The idea was: since calculating the area is a 'costly' operation and you expect
the rest of your program to use that area often, you compute the area as early
as possible and simply cache the result.

Now time goes by and you notice something stanga about your program: Area isn't
called nearly as often as you originally thought it would be. On the other hand
your program seems to take up a lot of memory and there are millions of Circle
objects around. So any way of conserving memory would be a good thing to do.
Well. Since function Area() isn't called that often, you could change your strategy:
instead of precomputing m_Area whenever you have a Radius and caching that, you
simply calculate the area when it is needed.
But you have 1 important thing: You are not allowed to change the function interface
in any way: all the function signatures have to stay the same!

Now your method of returning a reference turns into a bommerang. It is nearly
impossible to do that otherwise simple change of dropping the m_Area member
variable and mofing the calulation into function Area(). You simply don't have
a variable for returning a reference to it.

Now compare this to:

class Circle
{
public:
Circle( double Radius ) : m_Radius( Radius ), m_Area ( PI * Radius * Radius ) {}

void SetRadius( double Radius ) { m_Radius = Radius; m_Area = PI * Radius * Radius; }

double Area() { return m_Radius; }

protected:
double m_Radius;
double m_Area;
};

This is the original class with the Area() function as most of us would write
it. On any decent compiler it produces code which is no less efficient then
your return by reference version.

But now the modification is simple:

class Circle
{
public:
Circle( double Radius ) : m_Radius( Radius ) {}

void SetRadius( double Radius ) { m_Radius = Radius }

double Area() { return PI * Radius * Radius; }

protected:
double m_Radius;
};

All the function signatures stay the same. Only the internals of the
class have changed.

By returning a reference, you have exposed some information from
inside the class to the outside world: there is a double variable
or otherwise I would not be able to return a reference to it.

 

[JKop]

Karl Heinz Buchegger posted:

Don't change it from int to double.
Change it from:
the int is a member of your class
to
the int value is looked up in a database

The reference needs some int variable to
return a reference. Where is this variable
located in case of lookup in database?

Each block of cheese has a colour. Yellow, white, or maybe even green. This
is a fundamental attribute of a block of cheese.
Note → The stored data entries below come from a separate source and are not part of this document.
-- pv_equiv track=rewrite | github.com/UltraTDK/LaboratorACTN | Tema1/functions.py | vector_mesaj
-- ===== SOURCE A (Python) =====
-- def vector_mesaj(mesaj):
--     # parametrul1: mesajul pe care il convertim
--     # rezultat: vectorul mesaj
--
--     rezultat = []
--     for caracter in mesaj:
--         if caracter >= '0' and caracter <= '9':
--             rezultat.append(int(caracter))
--         elif caracter >= 'a' and caracter <= 'z':
--             # char - 87: pt a fi in intervalul (10-35)
--             rezultat.append(ord(caracter) - 87)
--         elif caracter >= 'A' and caracter <= 'Z':
--             # char - 29: pt a fi in intervalul (36-62)
--             rezultat.append(ord(caracter) - 29)
--
--     return rezultat
-- ===== SOURCE B (Python) =====
-- def vector_mesaj(mesaj):
--     # Three class-specific passes collect (position, value) pairs, then a
--     # sort on position merges them back into message order (positions are
--     # distinct, so the order is exactly that of the original scan).
--     pairs = []
--     for base, lo, hi in ((48, '0', '9'), (87, 'a', 'z'), (29, 'A', 'Z')):
--         pairs += [(i, ord(c) - base) for i, c in enumerate(mesaj) if lo <= c <= hi]
--     pairs.sort(key=lambda p: p[0])
--     return [v for _, v in pairs]
-- ===== Notes on version B (the rewrite author's own statement) =====
-- stated objective: alternative
-- what changed: Replaces the single interleaved three-branch loop with three separate class-specific filtered passes (digits, lowercase, uppercase) that collect (index, value) pairs, merged by sorting on index and projecting the values; correct because the classes are disjoint and indices are distinct.
import Mathlib
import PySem

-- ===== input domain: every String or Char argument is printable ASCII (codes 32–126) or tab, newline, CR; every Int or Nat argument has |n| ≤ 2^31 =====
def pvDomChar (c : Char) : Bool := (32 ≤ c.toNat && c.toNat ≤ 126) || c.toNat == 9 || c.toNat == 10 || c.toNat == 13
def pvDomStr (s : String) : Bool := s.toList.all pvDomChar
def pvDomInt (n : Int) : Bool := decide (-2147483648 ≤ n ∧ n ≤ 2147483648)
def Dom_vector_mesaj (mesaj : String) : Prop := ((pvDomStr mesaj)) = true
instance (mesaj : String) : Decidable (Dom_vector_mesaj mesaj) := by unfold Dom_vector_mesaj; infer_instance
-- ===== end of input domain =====

-- B replaces A's single interleaved three-branch loop by three class-specific passes
-- collecting (index, value) pairs, merged by sorting on index (objective: alternative).

-- ===== PORT A =====
-- one loop iteration: the three ordered branches of A's if/elif chain
def vectorMesajStep (rezultat : List Int) (caracter : Char) : List Int :=
  if '0' ≤ caracter ∧ caracter ≤ '9' then
    -- int(caracter): the branch guarantees a digit, so ofChars? is always some here
    rezultat ++ [(PySem.Int.ofChars? [caracter]).getD 0]
  else if 'a' ≤ caracter ∧ caracter ≤ 'z' then
    rezultat ++ [(caracter.toNat : Int) - 87]
  else if 'A' ≤ caracter ∧ caracter ≤ 'Z' then
    rezultat ++ [(caracter.toNat : Int) - 29]
  else rezultat

def vector_mesaj (mesaj : String) : List Int :=
  mesaj.toList.foldl vectorMesajStep []

-- ===== PORT B =====
-- one pass of B's loop body: [(i, ord(c) - base) for i, c in enumerate(mesaj) if lo <= c <= hi]
def pvClassPairs (base : Int) (lo hi : Char) (xs : List Char) : List (Int × Int) :=
  (PySem.List.enumerate xs).filterMap
    (fun p => if lo ≤ p.2 ∧ p.2 ≤ hi then some (p.1, (p.2.toNat : Int) - base) else none)

def vector_mesaj_alt (mesaj : String) : List Int :=
  let xs := mesaj.toList
  -- pairs += … for (base, lo, hi) in ((48,'0','9'), (87,'a','z'), (29,'A','Z'))
  let pairs := pvClassPairs 48 '0' '9' xs ++ pvClassPairs 87 'a' 'z' xs ++ pvClassPairs 29 'A' 'Z' xs
  -- pairs.sort(key=lambda p: p[0]); return [v for _, v in pairs]
  (PySem.List.sorted pairs (fun p => p.1) false).map (fun p => p.2)

-- ===== PRECONDITION & SPEC =====
def Spec_vector_mesaj (mesaj : String) (out : List Int) : Prop := out = vector_mesaj_alt mesaj
instance (mesaj : String) (out : List Int) : Decidable (Spec_vector_mesaj mesaj out) := by unfold Spec_vector_mesaj; infer_instance

-- ===== CLAIM (what is proved, stated in full; the proofs are below) =====
def Claim_equal_vector_mesaj : Prop := ∀ (mesaj : String), Dom_vector_mesaj mesaj → Spec_vector_mesaj mesaj (vector_mesaj mesaj)

-- ===== LEMMAS AND PROOFS =====

-- the merged per-character classification both programs implement
def pvF (c : Char) : Option Int :=
  if '0' ≤ c ∧ c ≤ '9' then some ((c.toNat : Int) - 48)
  else if 'a' ≤ c ∧ c ≤ 'z' then some ((c.toNat : Int) - 87)
  else if 'A' ≤ c ∧ c ≤ 'Z' then some ((c.toNat : Int) - 29)
  else none

-- the (index, value) pair list in message order
def pvInOrder (xs : List Char) : List (Int × Int) :=
  (PySem.List.enumerate xs).filterMap (fun p => (pvF p.2).map (fun v => (p.1, v)))

-- ===== A side: the fold is the in-order filterMap of pvF =====
set_option maxRecDepth 8192 in
theorem step_eq_of_dom_nat : ∀ n < 127,
    vectorMesajStep [] (Char.ofNat n) = (pvF (Char.ofNat n)).toList := by
  decide

theorem step_eq_of_dom (c : Char) (h : pvDomChar c = true) :
    vectorMesajStep [] c = (pvF c).toList := by
  have hlt : c.toNat < 127 := by simp [pvDomChar] at h; omega
  have := step_eq_of_dom_nat c.toNat hlt
  rwa [Char.ofNat_toNat] at this

theorem foldl_shift (xs : List Char) (acc : List Int) :
    xs.foldl vectorMesajStep acc = acc ++ xs.foldl vectorMesajStep [] := by
  induction xs generalizing acc with
  | nil => simp
  | cons c xs ih =>
    simp only [List.foldl_cons]
    rw [ih, ih (vectorMesajStep [] c)]
    simp [vectorMesajStep]
    split_ifs <;> simp

theorem a_eq_filterMap (xs : List Char) (hd : ∀ c ∈ xs, pvDomChar c = true) :
    xs.foldl vectorMesajStep [] = xs.filterMap pvF := by
  induction xs with
  | nil => rfl
  | cons c xs ih =>
    have hc := step_eq_of_dom c (hd c (by simp))
    have hxs : ∀ x ∈ xs, pvDomChar x = true := fun x hx => hd x (List.mem_cons_of_mem c hx)
    simp only [List.foldl_cons, List.filterMap_cons]
    rw [foldl_shift, ih hxs, hc]
    cases pvF c <;> simp

-- ===== B side =====

-- three filterMaps with pointwise-disjoint supports, concatenated, are a permutation
-- of the single filterMap of their Option.or-chain
theorem perm3 {α β : Type} (g0 g1 g2 : α → Option β)
    (h01 : ∀ p, g0 p = none ∨ g1 p = none)
    (h02 : ∀ p, g0 p = none ∨ g2 p = none)
    (h12 : ∀ p, g1 p = none ∨ g2 p = none) :
    ∀ E : List α,
      (E.filterMap g0 ++ E.filterMap g1 ++ E.filterMap g2).Perm
        (E.filterMap (fun p => ((g0 p).or ((g1 p).or (g2 p))))) := by
  intro E
  induction E with
  | nil => simp
  | cons p E ih =>
    simp only [List.filterMap_cons]
    cases hg0 : g0 p with
    | some b =>
      have hg1 : g1 p = none := (h01 p).resolve_left (by simp [hg0])
      have hg2 : g2 p = none := (h02 p).resolve_left (by simp [hg0])
      simp only [hg1, hg2, Option.some_or]
      rw [List.cons_append, List.cons_append]
      exact ih.cons b
    | none =>
      cases hg1 : g1 p with
      | some b =>
        have hg2 : g2 p = none := (h12 p).resolve_left (by simp [hg1])
        simp only [hg2, Option.none_or, Option.some_or]
        have ih' : (E.filterMap g0 ++ (E.filterMap g1 ++ E.filterMap g2)).Perm
            (E.filterMap (fun p => ((g0 p).or ((g1 p).or (g2 p))))) := by
          rw [← List.append_assoc]; exact ih
        rw [List.append_assoc, List.cons_append]
        exact List.perm_middle.trans (ih'.cons b)
      | none =>
        cases hg2 : g2 p with
        | some b =>
          simp only [Option.none_or]
          exact List.perm_middle.trans (ih.cons b)
        | none =>
          simp only [Option.none_or]
          exact ih

-- the Option.or-chain of the three class functions is exactly pvF, packaged with the index
theorem classes_orElse (p : Int × Char) :
    ((if '0' ≤ p.2 ∧ p.2 ≤ '9' then some (p.1, (p.2.toNat : Int) - 48) else none).or
      ((if 'a' ≤ p.2 ∧ p.2 ≤ 'z' then some (p.1, (p.2.toNat : Int) - 87) else none).or
        (if 'A' ≤ p.2 ∧ p.2 ≤ 'Z' then some (p.1, (p.2.toNat : Int) - 29) else none)))
    = (pvF p.2).map (fun v => (p.1, v)) := by
  unfold pvF
  split_ifs <;> rfl

-- the three class passes together are a permutation of the in-order pair list
theorem classPairs_perm (xs : List Char) :
    (pvClassPairs 48 '0' '9' xs ++ pvClassPairs 87 'a' 'z' xs ++ pvClassPairs 29 'A' 'Z' xs).Perm
      (pvInOrder xs) := by
  unfold pvClassPairs pvInOrder
  have := perm3
    (fun p : Int × Char => if '0' ≤ p.2 ∧ p.2 ≤ '9' then some (p.1, (p.2.toNat : Int) - 48) else none)
    (fun p : Int × Char => if 'a' ≤ p.2 ∧ p.2 ≤ 'z' then some (p.1, (p.2.toNat : Int) - 87) else none)
    (fun p : Int × Char => if 'A' ≤ p.2 ∧ p.2 ≤ 'Z' then some (p.1, (p.2.toNat : Int) - 29) else none)
    (by intro p
        by_cases h : '0' ≤ p.2 ∧ p.2 ≤ '9'
        · right
          have hn : ¬ ('a' ≤ p.2 ∧ p.2 ≤ 'z') := by
            rintro ⟨h1, _⟩; exact absurd (le_trans h1 h.2 : ('a' : Char) ≤ '9') (by decide)
          simp [hn]
        · left; simp [h])
    (by intro p
        by_cases h : '0' ≤ p.2 ∧ p.2 ≤ '9'
        · right
          have hn : ¬ ('A' ≤ p.2 ∧ p.2 ≤ 'Z') := by
            rintro ⟨h1, _⟩; exact absurd (le_trans h1 h.2 : ('A' : Char) ≤ '9') (by decide)
          simp [hn]
        · left; simp [h])
    (by intro p
        by_cases h : 'a' ≤ p.2 ∧ p.2 ≤ 'z'
        · right
          have hn : ¬ ('A' ≤ p.2 ∧ p.2 ≤ 'Z') := by
            rintro ⟨_, h2⟩; exact absurd (le_trans h.1 h2 : ('a' : Char) ≤ 'Z') (by decide)
          simp [hn]
        · left; simp [h])
    (PySem.List.enumerate xs)
  refine this.trans (List.Perm.of_eq ?_)
  exact List.filterMap_congr (fun p _ => classes_orElse p)

-- the in-order pair list is strictly increasing on the index
theorem inOrder_pairwise (xs : List Char) :
    (pvInOrder xs).Pairwise (fun a b : Int × Int => a.1 < b.1) := by
  unfold pvInOrder
  rw [List.pairwise_filterMap]
  refine (PySem.List.pairwise_lt_enumerate xs 0).imp ?_
  intro p q hpq b hb b' hb'
  cases hf : pvF p.2 <;> rw [hf] at hb <;> cases hb
  cases hf' : pvF q.2 <;> rw [hf'] at hb' <;> cases hb'
  simpa using hpq

-- sorting the concatenated passes by index recovers the in-order list
theorem sorted_classPairs (xs : List Char) :
    PySem.List.sorted
      (pvClassPairs 48 '0' '9' xs ++ pvClassPairs 87 'a' 'z' xs ++ pvClassPairs 29 'A' 'Z' xs)
      (fun p => p.1) false = pvInOrder xs :=
  PySem.List.sorted_eq_of_perm_of_pairwise_lt _ _ _
    ((classPairs_perm xs).symm) (inOrder_pairwise xs)

-- projecting the values of the in-order pair list is the plain filterMap
theorem map_snd_inOrder (xs : List Char) : ∀ s : Int,
    ((PySem.List.enumerate xs s).filterMap
        (fun p => (pvF p.2).map (fun v => (p.1, v)))).map (fun p => p.2)
      = xs.filterMap pvF := by
  induction xs with
  | nil => intro s; rfl
  | cons c xs ih =>
    intro s
    rw [PySem.List.enumerate_cons]
    simp only [List.filterMap_cons]
    cases pvF c <;> simp [ih]

-- ===== VERDICT (by name: the statement is the Claim_ definition above) =====
theorem vector_mesaj_spec : Claim_equal_vector_mesaj := by
  intro mesaj hdom
  unfold Spec_vector_mesaj vector_mesaj vector_mesaj_alt
  show List.foldl vectorMesajStep [] mesaj.toList =
    ((PySem.List.sorted
        (pvClassPairs 48 '0' '9' mesaj.toList ++ pvClassPairs 87 'a' 'z' mesaj.toList ++
          pvClassPairs 29 'A' 'Z' mesaj.toList)
        (fun p => p.1) false).map (fun p => p.2))
  rw [sorted_classPairs]
  rw [a_eq_filterMap mesaj.toList
    (by simpa [Dom_vector_mesaj, pvDomStr, List.all_eq_true] using hdom)]
  exact (map_snd_inOrder mesaj.toList 0).symm
set_option maxHeartbeats 1000000 in
theorem pvRowB_eq (values : List (List String)) (d : PySem.Dict Int Int) (m : Nat)
    (hm : m < values.length)
    (hd : ∀ idx : Int, 0 ≤ idx → d.get? idx = (pvScanK values idx (m - 1)).map (fun k : Nat => (k : Int)))
    (acc : List (String × String × String × String)) :
    pvRowB values d (values[m]) acc = acc ++ pvRowSpec values m := by
  unfold pvRowB
  have hrow : values.getD m [] = values[m] := List.getD_eq_getElem _ _ hm
  have hstep : ∀ (acc : List (String × String × String × String)) (p : Int × String),
      p ∈ PySem.List.enumerate values[m] →
      (let name := PySem.Str.strip p.2
       if name ≠ "" && !(pvIsNum name) then
         match d.get? p.1 with
         | none => acc
         | some k =>
           let player := PySem.Str.strip (PySem.List.pyGetD (PySem.List.pyGetD values (k - 1) []) p.1 "")
           if player ≠ "" then
             acc ++ [(player, name, pvKD values[m] (p.1 + 2), pvKD values[m] (p.1 + 3))]
           else acc
       else acc)
      = acc ++ pvCellSpec values m p := by
    intro acc p hp
    have hp0 : 0 ≤ p.1 := by
      rw [PySem.List.mem_enumerate_iff] at hp
      obtain ⟨k, hk, rfl⟩ := hp
      simp
    show (if pvKeep p.2 then
            match d.get? p.1 with
            | none => acc
            | some k =>
              let player := PySem.Str.strip (PySem.List.pyGetD (PySem.List.pyGetD values (k - 1) []) p.1 "")
              if player ≠ "" then
                acc ++ [(player, PySem.Str.strip p.2, pvKD values[m] (p.1 + 2), pvKD values[m] (p.1 + 3))]
              else acc
          else acc)
        = acc ++ pvCellSpec values m p
    rw [hd p.1 hp0]
    unfold pvCellSpec
    rw [hrow]
    by_cases hk : pvKeep p.2 = true
    · rw [if_pos hk, if_pos hk]
      cases hs : pvScanK values p.1 (m - 1) with
      | none => simp
      | some k =>
        simp only [Option.map_some]
        by_cases hp : PySem.Str.strip (PySem.List.pyGetD (PySem.List.pyGetD values ((k : Int) - 1) []) p.1 "") = ""
        · simp [hp]
        · simp [hp]
    · rw [if_neg hk, if_neg hk]
      simp
  refine (PySem.List.foldl_congr_mem _ _ _ _ hstep).trans ?_
  rw [PySem.List.foldl_append_eq_flatMap]
  unfold pvRowSpec
  rw [hrow]

-- the single step of B's top-down pass (the fold function of pvExtractPass)
def pvStepB (values : List (List String))
    (st : List (String × String × String × String) × PySem.Dict Int Int)
    (p : Int × List String) : List (String × String × String × String) × PySem.Dict Int Int :=
  let acc := if 3 ≤ p.1 && PySem.Int.mod (p.1 - 3) 15 < 12 then pvRowB values st.2 p.2 st.1 else st.1
  let d := if 1 ≤ p.1 then pvHdrUpdate p.1 p.2 st.2 else st.2
  (acc, d)

theorem pvPass_inv (values : List (List String)) (m : Nat) (hm : m ≤ values.length) :
    (((PySem.List.enumerate (values.take m)).foldl (pvStepB values) ([], PySem.Dict.empty)).1
        = ((List.range m).filter pvIsData).flatMap (pvRowSpec values))
    ∧ ∀ idx : Int, 0 ≤ idx →
      ((PySem.List.enumerate (values.take m)).foldl (pvStepB values) ([], PySem.Dict.empty)).2.get? idx
        = (pvScanK values idx (m - 1)).map (fun k : Nat => (k : Int)) := by
  induction m with
  | zero =>
    constructor
    · simp [PySem.List.enumerate_nil]
    · intro idx _
      simp [PySem.List.enumerate_nil, pvScanK]
  | succ m ih =>
    obtain ⟨ih1, ih2⟩ := ih (by omega)
    have hm' : m < values.length := by omega
    have htake : values.take (m + 1) = values.take m ++ [values[m]] := by
      rw [List.take_succ, List.getElem?_eq_getElem hm']
      rfl
    have hlen : (values.take m).length = m := by
      rw [List.length_take]
      omega
    rw [htake, PySem.List.enumerate_append, List.foldl_append, hlen, PySem.List.enumerate_cons,
      PySem.List.enumerate_nil, List.foldl_cons, List.foldl_nil]
    simp only [zero_add]
    set st := (PySem.List.enumerate (values.take m)).foldl (pvStepB values) ([], PySem.Dict.empty)
      with hstdef
    constructor
    · -- first component: the accumulated entry list
      have hguard : (3 ≤ ((m : Nat) : Int) && PySem.Int.mod (((m : Nat) : Int) - 3) 15 < 12) = pvIsData m := by
        by_cases h3 : 3 ≤ m
        · have h3' : (3 : Int) ≤ ((m : Nat) : Int) := by omega
          simp only [pvIsData, h3, h3', decide_true, Bool.true_and]
          rw [PySem.Int.mod_eq_emod_of_pos (by norm_num)]
          exact decide_eq_decide.2 (by omega)
        · have h3' : ¬((3 : Int) ≤ ((m : Nat) : Int)) := by omega
          simp [pvIsData, h3, h3']
      show (pvStepB values st (((m : Nat) : Int), values[m])).1 = _
      unfold pvStepB
      dsimp only
      rw [hguard]
      cases hdata : pvIsData m
      · rw [ih1, List.range_succ, List.filter_append, List.flatMap_append]
        simp [hdata]
      · rw [if_pos rfl, pvRowB_eq values st.2 m hm' ih2, ih1, List.range_succ,
          List.filter_append, List.flatMap_append]
        simp [hdata]
    · -- second component: the headers dict
      intro idx hidx
      show (pvStepB values st (((m : Nat) : Int), values[m])).2.get? idx = _
      unfold pvStepB
      dsimp only
      cases m with
      | zero =>
        rw [if_neg (by omega)]
        exact ih2 idx hidx
      | succ k =>
        rw [if_pos (by omega)]
        rw [pvGet?_pvHdrUpdate values (k + 1) hm' _ st.2 idx hidx, ih2 idx hidx]
        by_cases hc : pvCond values idx (k + 1) = true
        · simp [pvScanK, hc]
        · simp [pvScanK, hc]

theorem pvB_eq_spec (values : List (List String)) :
    pvExtractPass values = ((List.range values.length).filter pvIsData).flatMap (pvRowSpec values) := by
  unfold pvExtractPass
  have h := (pvPass_inv values values.length le_rfl).1
  rw [List.take_length] at h
  exact h

-- ===== VERDICT (by name: the statement is the Claim_ definition above) =====
theorem create_pokemon_message_spec : Claim_equal_create_pokemon_message := by
  intro values _ _
  unfold Spec_create_pokemon_message create_pokemon_message create_pokemon_message_alt
  rw [pvA_eq_spec, pvB_eq_spec]
-- B's port evaluates to pvRol of the low 32 bits by (max src1 0) % 32
lemma pv_alt_eval (src0 src1 : Int) (h1 : -(2 ^ 31) ≤ src0) (h2 : src0 < 2 ^ 32) :
    gen_expect_rol_alt src0 src1 = ((pvRol (src0 % 2 ^ 32).toNat ((max src1 0).toNat % 32) : ℕ) : Int) := by
  rw [show gen_expect_rol_alt src0 src1 =
      PySem.Int.band
        (PySem.Int.bor ((PySem.Int.band src0 0xFFFFFFFF) <<< (PySem.Int.mod (max src1 0) 32).toNat)
          ((PySem.Int.band src0 0xFFFFFFFF) >>> (32 - (PySem.Int.mod (max src1 0) 32).toNat)))
        0xFFFFFFFF from rfl]
  rw [pv_low src0 h1 h2]
  set x := (src0 % 2 ^ 32).toNat with hx0
  have hx : x < 2 ^ 32 := by omega
  have hsval : (PySem.Int.mod (max src1 0) 32).toNat = (max src1 0).toNat % 32 := by
    rw [PySem.Int.mod_eq_emod_of_pos (by norm_num : (0:Int) < 32)]
    omega
  rw [hsval]
  set s := (max src1 0).toNat % 32 with hs0
  have hs : s < 32 := Nat.mod_lt _ (by norm_num)
  rw [Int.shiftLeft_eq, Int.shiftRight_eq_div_pow]
  rw [show ((x : ℕ) : Int) * 2 ^ s = ((x * 2 ^ s : ℕ) : Int) by push_cast; ring]
  rw [show ((x : ℕ) : Int) / ((2 ^ (32 - s) : ℕ) : Int) = ((x / 2 ^ (32 - s) : ℕ) : Int) from
    (Int.natCast_ediv x (2 ^ (32 - s))).symm]
  rw [PySem.Int.bor_natCast]
  rw [PySem.Int.band_of_nonneg (by positivity) (by norm_num : (0:Int) ≤ 0xFFFFFFFF)]
  rw [show (0xFFFFFFFF : Int).toNat = 0xffffffff from rfl, Int.toNat_natCast, pv_and_mask]
  rw [show x * 2 ^ s = x <<< s from (Nat.shiftLeft_eq x s).symm]
  rw [pv_alt_nat x s hx hs]

-- ===== VERDICT (by name: the statement is the Claim_ definition above) =====
theorem gen_expect_rol_spec : Claim_equal_gen_expect_rol := by
  intro src0 src1 hdom
  unfold Dom_gen_expect_rol pvDomInt at hdom
  simp only [Bool.and_eq_true, decide_eq_true_eq] at hdom
  obtain ⟨⟨h0l, h0r⟩, h1l, h1r⟩ := hdom
  unfold Spec_gen_expect_rol
  have hlo : -(2 ^ 31 : Int) ≤ src0 := by omega
  have hhi : src0 < 2 ^ 32 := by omega
  set x := (src0 % 2 ^ 32).toNat with hx0
  have hx : x < 2 ^ 32 := by omega
  rw [pv_alt_eval src0 src1 hlo hhi, ← hx0]
  unfold gen_expect_rol
  rw [pv_fold_fst, PySem.List.length_pyRange_one]
  by_cases hpos : src1 ≤ 0
  · rw [show (src1 - 0).toNat = 0 by omega]
    rw [show max src1 0 = 0 by omega]
    simp only [Function.iterate_zero, id_eq]
    rw [pv_low src0 hlo hhi]
    rw [show ((0 : Int).toNat % 32) = 0 from rfl]
    unfold pvRol
    congr 1
    omega
  · have hn : 1 ≤ (src1 - 0).toNat := by omega
    set n := (src1 - 0).toNat with hn0
    rw [show n = (n - 1) + 1 by omega, Function.iterate_succ_apply]
    rw [show (src0, (0 : Int)).1 = src0 from rfl]
    rw [pv_step_bridge src0 hlo hhi, ← hx0]
    rw [pv_iter_bridge (n - 1) _ (pvStep_lt hx)]
    rw [← Function.iterate_succ_apply, pv_iter_rol x hx (n - 1)]
    rw [show (n - 1 + 1) = n by omega]
    have hfin : pvRol x (n % 32) < 2 ^ 32 := pv_rol_lt x _ hx (Nat.mod_lt _ (by norm_num))
    rw [pv_low _ (by omega) (by omega)]
    have hmax : (max src1 0).toNat = n := by omega
    rw [hmax]
    omega
-- ---------- runs ↔ windows ----------

-- unfolding equations for the runs at a p-cell
theorem hrun_succ_eq {board : List (List String)} {p : String} {r c : Nat}
    (h : cellN board r (c + 1) = p) : hrun board p r (c + 1) = hrun board p r c + 1 := by
  simp [hrun, h]

theorem vrun_succ_eq {board : List (List String)} {p : String} {r c : Nat}
    (h : cellN board (r + 1) c = p) : vrun board p (r + 1) c = vrun board p r c + 1 := by
  simp [vrun, h]

theorem drun_succ_eq {board : List (List String)} {p : String} {r c : Nat}
    (h : cellN board (r + 1) (c + 1) = p) : drun board p (r + 1) (c + 1) = drun board p r c + 1 := by
  simp [drun, h]

theorem arun_succ_eq {board : List (List String)} {C : Nat} {p : String} {r c : Nat}
    (h : cellN board (r + 1) c = p) :
    arun board C p (r + 1) c = (if c + 1 < C then arun board C p r (c + 1) + 1 else 1) := by
  simp [arun, h]

theorem hrun_pos {board : List (List String)} {p : String} {r c : Nat}
    (h : cellN board r c = p) : 1 ≤ hrun board p r c := by cases c <;> simp [hrun, h]

theorem vrun_pos {board : List (List String)} {p : String} {r c : Nat}
    (h : cellN board r c = p) : 1 ≤ vrun board p r c := by cases r <;> simp [vrun, h]

theorem drun_pos {board : List (List String)} {p : String} {r c : Nat}
    (h : cellN board r c = p) : 1 ≤ drun board p r c := by
  cases r <;> cases c <;> simp [drun, h]

theorem arun_pos {board : List (List String)} {C : Nat} {p : String} {r c : Nat}
    (h : cellN board r c = p) : 1 ≤ arun board C p r c := by
  cases r <;> simp [arun, h] <;> split <;> omega

-- runs are bounded by how far the board edge is
theorem hrun_le (board : List (List String)) (p : String) (r c : Nat) :
    hrun board p r c ≤ c + 1 := by
  induction c with
  | zero => simp only [hrun]; split <;> omega
  | succ c ih => simp only [hrun]; split <;> omega

theorem vrun_le (board : List (List String)) (p : String) (r c : Nat) :
    vrun board p r c ≤ r + 1 := by
  induction r with
  | zero => simp only [vrun]; split <;> omega
  | succ r ih => simp only [vrun]; split <;> omega

theorem drun_le (board : List (List String)) (p : String) (r c : Nat) :
    drun board p r c ≤ r + 1 ∧ drun board p r c ≤ c + 1 := by
  induction r generalizing c with
  | zero => simp only [drun]; split <;> omega
  | succ r ih =>
      cases c with
      | zero => simp only [drun]; split <;> omega
      | succ c => have := ih c; simp only [drun]; split <;> omega

theorem arun_le (board : List (List String)) (C : Nat) (p : String) (r c : Nat) :
    arun board C p r c ≤ r + 1 := by
  induction r generalizing c with
  | zero => simp only [arun]; split <;> omega
  | succ r ih => have := ih (c + 1); simp only [arun]; split <;> [skip; omega]; split <;> omega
This is all, and only all, what my code does. Firstly, here was the original
way of working with it:

int main()
{
Cheese block;

TakesInt(block.colour);

//I've no problem at all with the above

block.colour = 4;

//I don't like colour changing cheese
}

And then with my code:

int main()
{
Cheese block;

TakesInt(block.colour);

block.colour = 4; // Compile ERROR
}



That's all I was ever ever ever ever talking about, a read-only member
variable. No more, no less, just a read-only member variable. I reiterate, a
read-only member variable.


-JKop

 

[Karl Heinz Buchegger]

Karl Heinz Buchegger posted:


Each block of cheese has a colour. Yellow, white, or maybe even green. This
is a fundamental attribute of a block of cheese.

I don't doubt that. But who says that that colour needs to be *stored*
in the Cheese object itself.

What you are saying is, in terms of C++
Every Cheese object needs to have a member function which returns
the colour.
That's ok, and I agree with that. But with what I don't agree is *how*
this function comes up with the value it returns. The value doesn't
need to be stored in the Cheese object itself.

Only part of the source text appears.